(Dataset entries)
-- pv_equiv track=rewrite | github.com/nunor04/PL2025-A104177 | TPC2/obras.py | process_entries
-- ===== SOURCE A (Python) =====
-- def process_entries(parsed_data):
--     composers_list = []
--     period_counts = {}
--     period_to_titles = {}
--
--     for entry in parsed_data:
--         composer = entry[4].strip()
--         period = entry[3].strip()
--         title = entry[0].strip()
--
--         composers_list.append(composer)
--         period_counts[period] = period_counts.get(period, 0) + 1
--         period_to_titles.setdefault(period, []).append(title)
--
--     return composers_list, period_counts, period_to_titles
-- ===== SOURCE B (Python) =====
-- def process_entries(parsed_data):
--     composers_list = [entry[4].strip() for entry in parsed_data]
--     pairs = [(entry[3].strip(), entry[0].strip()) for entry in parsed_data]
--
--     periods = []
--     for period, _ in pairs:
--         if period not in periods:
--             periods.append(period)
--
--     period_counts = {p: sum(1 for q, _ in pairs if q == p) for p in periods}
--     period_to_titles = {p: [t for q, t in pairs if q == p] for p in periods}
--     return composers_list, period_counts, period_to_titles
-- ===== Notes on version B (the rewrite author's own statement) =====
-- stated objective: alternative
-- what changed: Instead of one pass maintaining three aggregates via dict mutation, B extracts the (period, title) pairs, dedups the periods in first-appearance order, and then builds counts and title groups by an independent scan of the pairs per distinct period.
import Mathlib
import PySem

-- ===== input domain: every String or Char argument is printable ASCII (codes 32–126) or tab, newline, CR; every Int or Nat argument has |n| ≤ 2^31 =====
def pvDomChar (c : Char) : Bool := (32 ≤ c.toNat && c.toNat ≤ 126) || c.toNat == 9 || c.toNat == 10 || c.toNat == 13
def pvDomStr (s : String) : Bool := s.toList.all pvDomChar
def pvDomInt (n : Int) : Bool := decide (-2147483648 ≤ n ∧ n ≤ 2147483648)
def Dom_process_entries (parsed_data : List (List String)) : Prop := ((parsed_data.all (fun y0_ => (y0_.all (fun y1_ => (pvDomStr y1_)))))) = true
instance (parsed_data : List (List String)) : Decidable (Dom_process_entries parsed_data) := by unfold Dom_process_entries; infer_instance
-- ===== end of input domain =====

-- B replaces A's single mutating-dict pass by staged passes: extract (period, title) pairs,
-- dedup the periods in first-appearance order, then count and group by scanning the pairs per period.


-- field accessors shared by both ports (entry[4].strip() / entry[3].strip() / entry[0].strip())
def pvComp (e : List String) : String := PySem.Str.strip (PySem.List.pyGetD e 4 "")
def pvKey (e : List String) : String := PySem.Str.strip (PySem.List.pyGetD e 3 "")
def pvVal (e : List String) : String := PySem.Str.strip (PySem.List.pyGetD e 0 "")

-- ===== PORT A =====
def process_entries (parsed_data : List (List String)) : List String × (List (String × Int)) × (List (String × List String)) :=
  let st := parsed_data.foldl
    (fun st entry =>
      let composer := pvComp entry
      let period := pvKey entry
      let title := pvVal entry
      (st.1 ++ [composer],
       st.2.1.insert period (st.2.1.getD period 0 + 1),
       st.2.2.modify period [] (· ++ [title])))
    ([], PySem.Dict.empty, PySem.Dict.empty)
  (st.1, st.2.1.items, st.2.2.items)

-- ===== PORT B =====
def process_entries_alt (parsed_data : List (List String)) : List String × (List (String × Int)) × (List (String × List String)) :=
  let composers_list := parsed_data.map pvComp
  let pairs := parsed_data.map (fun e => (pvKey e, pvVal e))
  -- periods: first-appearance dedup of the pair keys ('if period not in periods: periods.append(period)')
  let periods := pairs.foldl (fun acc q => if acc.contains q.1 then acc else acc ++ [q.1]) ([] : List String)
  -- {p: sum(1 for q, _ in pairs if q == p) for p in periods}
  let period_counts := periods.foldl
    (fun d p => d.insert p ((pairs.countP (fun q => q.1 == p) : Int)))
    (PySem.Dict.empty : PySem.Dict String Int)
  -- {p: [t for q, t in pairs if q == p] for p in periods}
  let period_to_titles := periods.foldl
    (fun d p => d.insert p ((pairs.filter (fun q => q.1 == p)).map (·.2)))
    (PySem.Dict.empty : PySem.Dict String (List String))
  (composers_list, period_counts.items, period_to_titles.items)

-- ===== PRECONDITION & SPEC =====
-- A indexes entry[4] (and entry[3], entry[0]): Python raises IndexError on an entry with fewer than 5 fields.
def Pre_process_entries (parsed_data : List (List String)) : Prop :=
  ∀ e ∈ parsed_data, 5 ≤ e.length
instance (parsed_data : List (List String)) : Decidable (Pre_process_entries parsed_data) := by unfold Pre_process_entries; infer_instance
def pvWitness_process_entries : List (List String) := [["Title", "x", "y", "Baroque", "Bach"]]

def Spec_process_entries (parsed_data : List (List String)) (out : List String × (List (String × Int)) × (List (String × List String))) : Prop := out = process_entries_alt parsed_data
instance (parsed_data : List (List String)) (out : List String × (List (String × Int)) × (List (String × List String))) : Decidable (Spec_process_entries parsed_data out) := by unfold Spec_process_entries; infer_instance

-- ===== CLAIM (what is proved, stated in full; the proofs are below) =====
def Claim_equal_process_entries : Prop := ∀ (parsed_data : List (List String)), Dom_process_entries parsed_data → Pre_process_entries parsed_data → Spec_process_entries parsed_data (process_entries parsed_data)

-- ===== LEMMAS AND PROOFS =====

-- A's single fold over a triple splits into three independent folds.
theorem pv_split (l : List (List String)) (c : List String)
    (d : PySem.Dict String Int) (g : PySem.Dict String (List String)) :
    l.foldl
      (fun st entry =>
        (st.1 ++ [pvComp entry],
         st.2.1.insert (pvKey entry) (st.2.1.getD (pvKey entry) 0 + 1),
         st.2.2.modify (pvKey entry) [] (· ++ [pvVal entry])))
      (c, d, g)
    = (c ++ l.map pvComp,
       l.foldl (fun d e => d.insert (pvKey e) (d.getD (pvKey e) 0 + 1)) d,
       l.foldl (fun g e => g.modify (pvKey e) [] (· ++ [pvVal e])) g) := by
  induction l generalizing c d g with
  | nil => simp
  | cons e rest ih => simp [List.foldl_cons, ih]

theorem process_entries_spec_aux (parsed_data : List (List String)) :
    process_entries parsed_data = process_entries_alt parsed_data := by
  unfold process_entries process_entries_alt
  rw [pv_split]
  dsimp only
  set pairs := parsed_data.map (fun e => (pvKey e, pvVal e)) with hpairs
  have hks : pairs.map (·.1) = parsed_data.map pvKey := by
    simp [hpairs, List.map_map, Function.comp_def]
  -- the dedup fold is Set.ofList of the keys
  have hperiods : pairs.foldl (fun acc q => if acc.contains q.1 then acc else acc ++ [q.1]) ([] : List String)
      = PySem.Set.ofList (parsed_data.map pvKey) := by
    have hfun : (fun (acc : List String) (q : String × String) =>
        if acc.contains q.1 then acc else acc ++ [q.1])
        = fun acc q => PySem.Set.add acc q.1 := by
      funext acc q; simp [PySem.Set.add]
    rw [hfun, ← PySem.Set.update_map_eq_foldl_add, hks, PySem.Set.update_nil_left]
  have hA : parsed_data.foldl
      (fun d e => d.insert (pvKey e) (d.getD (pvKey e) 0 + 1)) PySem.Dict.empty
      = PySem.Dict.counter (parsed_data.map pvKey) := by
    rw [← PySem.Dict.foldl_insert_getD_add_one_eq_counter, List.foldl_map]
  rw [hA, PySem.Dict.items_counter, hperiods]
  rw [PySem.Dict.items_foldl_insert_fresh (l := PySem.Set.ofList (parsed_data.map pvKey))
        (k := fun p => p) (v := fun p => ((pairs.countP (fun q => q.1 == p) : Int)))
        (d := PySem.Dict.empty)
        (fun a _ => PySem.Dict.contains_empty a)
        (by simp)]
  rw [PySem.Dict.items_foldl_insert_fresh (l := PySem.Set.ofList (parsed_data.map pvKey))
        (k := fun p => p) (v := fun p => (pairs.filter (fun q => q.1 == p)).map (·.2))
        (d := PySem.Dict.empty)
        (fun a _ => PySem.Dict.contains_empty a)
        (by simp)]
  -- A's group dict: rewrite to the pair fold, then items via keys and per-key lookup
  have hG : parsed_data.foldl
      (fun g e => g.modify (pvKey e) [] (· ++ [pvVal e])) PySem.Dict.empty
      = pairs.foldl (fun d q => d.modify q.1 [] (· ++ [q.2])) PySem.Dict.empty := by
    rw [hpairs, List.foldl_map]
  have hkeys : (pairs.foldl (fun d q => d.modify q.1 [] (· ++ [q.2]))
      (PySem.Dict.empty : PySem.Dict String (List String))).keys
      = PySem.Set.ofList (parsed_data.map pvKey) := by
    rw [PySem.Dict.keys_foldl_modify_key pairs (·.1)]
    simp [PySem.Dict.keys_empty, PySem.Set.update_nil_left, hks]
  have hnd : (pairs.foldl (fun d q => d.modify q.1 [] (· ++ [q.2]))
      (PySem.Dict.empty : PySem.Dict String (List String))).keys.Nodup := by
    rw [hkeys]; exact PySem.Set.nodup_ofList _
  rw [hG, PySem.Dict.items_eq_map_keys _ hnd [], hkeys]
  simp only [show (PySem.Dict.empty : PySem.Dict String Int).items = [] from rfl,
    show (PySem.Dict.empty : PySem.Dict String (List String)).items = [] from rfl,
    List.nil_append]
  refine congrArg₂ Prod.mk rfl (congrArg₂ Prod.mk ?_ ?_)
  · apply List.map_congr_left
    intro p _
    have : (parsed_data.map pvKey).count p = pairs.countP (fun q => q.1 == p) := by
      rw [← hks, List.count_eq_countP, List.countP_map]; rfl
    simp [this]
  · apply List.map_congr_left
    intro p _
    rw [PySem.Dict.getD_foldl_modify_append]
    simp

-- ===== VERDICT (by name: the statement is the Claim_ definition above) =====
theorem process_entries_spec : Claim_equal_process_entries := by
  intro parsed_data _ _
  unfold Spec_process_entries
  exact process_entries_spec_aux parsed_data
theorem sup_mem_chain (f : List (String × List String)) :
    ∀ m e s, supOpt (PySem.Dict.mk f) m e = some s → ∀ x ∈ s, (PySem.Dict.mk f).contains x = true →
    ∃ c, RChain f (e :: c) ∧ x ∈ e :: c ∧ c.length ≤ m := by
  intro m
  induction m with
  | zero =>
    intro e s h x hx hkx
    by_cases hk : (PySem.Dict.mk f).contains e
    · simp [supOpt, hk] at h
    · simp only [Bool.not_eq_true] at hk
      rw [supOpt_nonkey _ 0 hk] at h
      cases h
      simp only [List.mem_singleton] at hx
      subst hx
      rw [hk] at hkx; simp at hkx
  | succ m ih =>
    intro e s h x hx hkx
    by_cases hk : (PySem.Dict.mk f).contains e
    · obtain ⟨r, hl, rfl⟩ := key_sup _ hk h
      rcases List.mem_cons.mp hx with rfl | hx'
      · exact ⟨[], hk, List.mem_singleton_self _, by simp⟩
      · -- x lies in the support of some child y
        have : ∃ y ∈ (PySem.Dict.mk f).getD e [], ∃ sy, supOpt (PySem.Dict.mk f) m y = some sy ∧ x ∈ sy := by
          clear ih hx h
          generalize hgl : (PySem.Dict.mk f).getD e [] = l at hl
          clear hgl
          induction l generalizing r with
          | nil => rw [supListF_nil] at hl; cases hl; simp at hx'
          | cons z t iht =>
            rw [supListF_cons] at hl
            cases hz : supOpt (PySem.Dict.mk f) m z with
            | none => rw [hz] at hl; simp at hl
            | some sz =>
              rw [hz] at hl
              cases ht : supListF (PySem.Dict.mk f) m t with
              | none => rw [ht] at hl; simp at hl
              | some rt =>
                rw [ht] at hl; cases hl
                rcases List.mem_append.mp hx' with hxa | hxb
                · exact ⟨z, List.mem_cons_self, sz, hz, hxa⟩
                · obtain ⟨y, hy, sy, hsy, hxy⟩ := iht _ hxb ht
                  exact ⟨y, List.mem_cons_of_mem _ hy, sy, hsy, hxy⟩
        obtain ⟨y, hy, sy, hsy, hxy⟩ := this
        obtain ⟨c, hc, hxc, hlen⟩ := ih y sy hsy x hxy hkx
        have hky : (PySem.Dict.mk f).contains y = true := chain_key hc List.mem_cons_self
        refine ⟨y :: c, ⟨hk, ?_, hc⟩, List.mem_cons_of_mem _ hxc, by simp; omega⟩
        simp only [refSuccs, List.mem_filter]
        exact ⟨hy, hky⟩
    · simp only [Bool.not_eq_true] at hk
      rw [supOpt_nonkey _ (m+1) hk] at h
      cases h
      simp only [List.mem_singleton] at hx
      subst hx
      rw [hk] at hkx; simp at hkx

### WORK TASK
Return every line of the preceding records in which the word "length" appears.

### RESULT FOR THIS TASK
  ∀ e ∈ parsed_data, 5 ≤ e.length
    ∃ c, RChain f (e :: c) ∧ x ∈ e :: c ∧ c.length ≤ m := by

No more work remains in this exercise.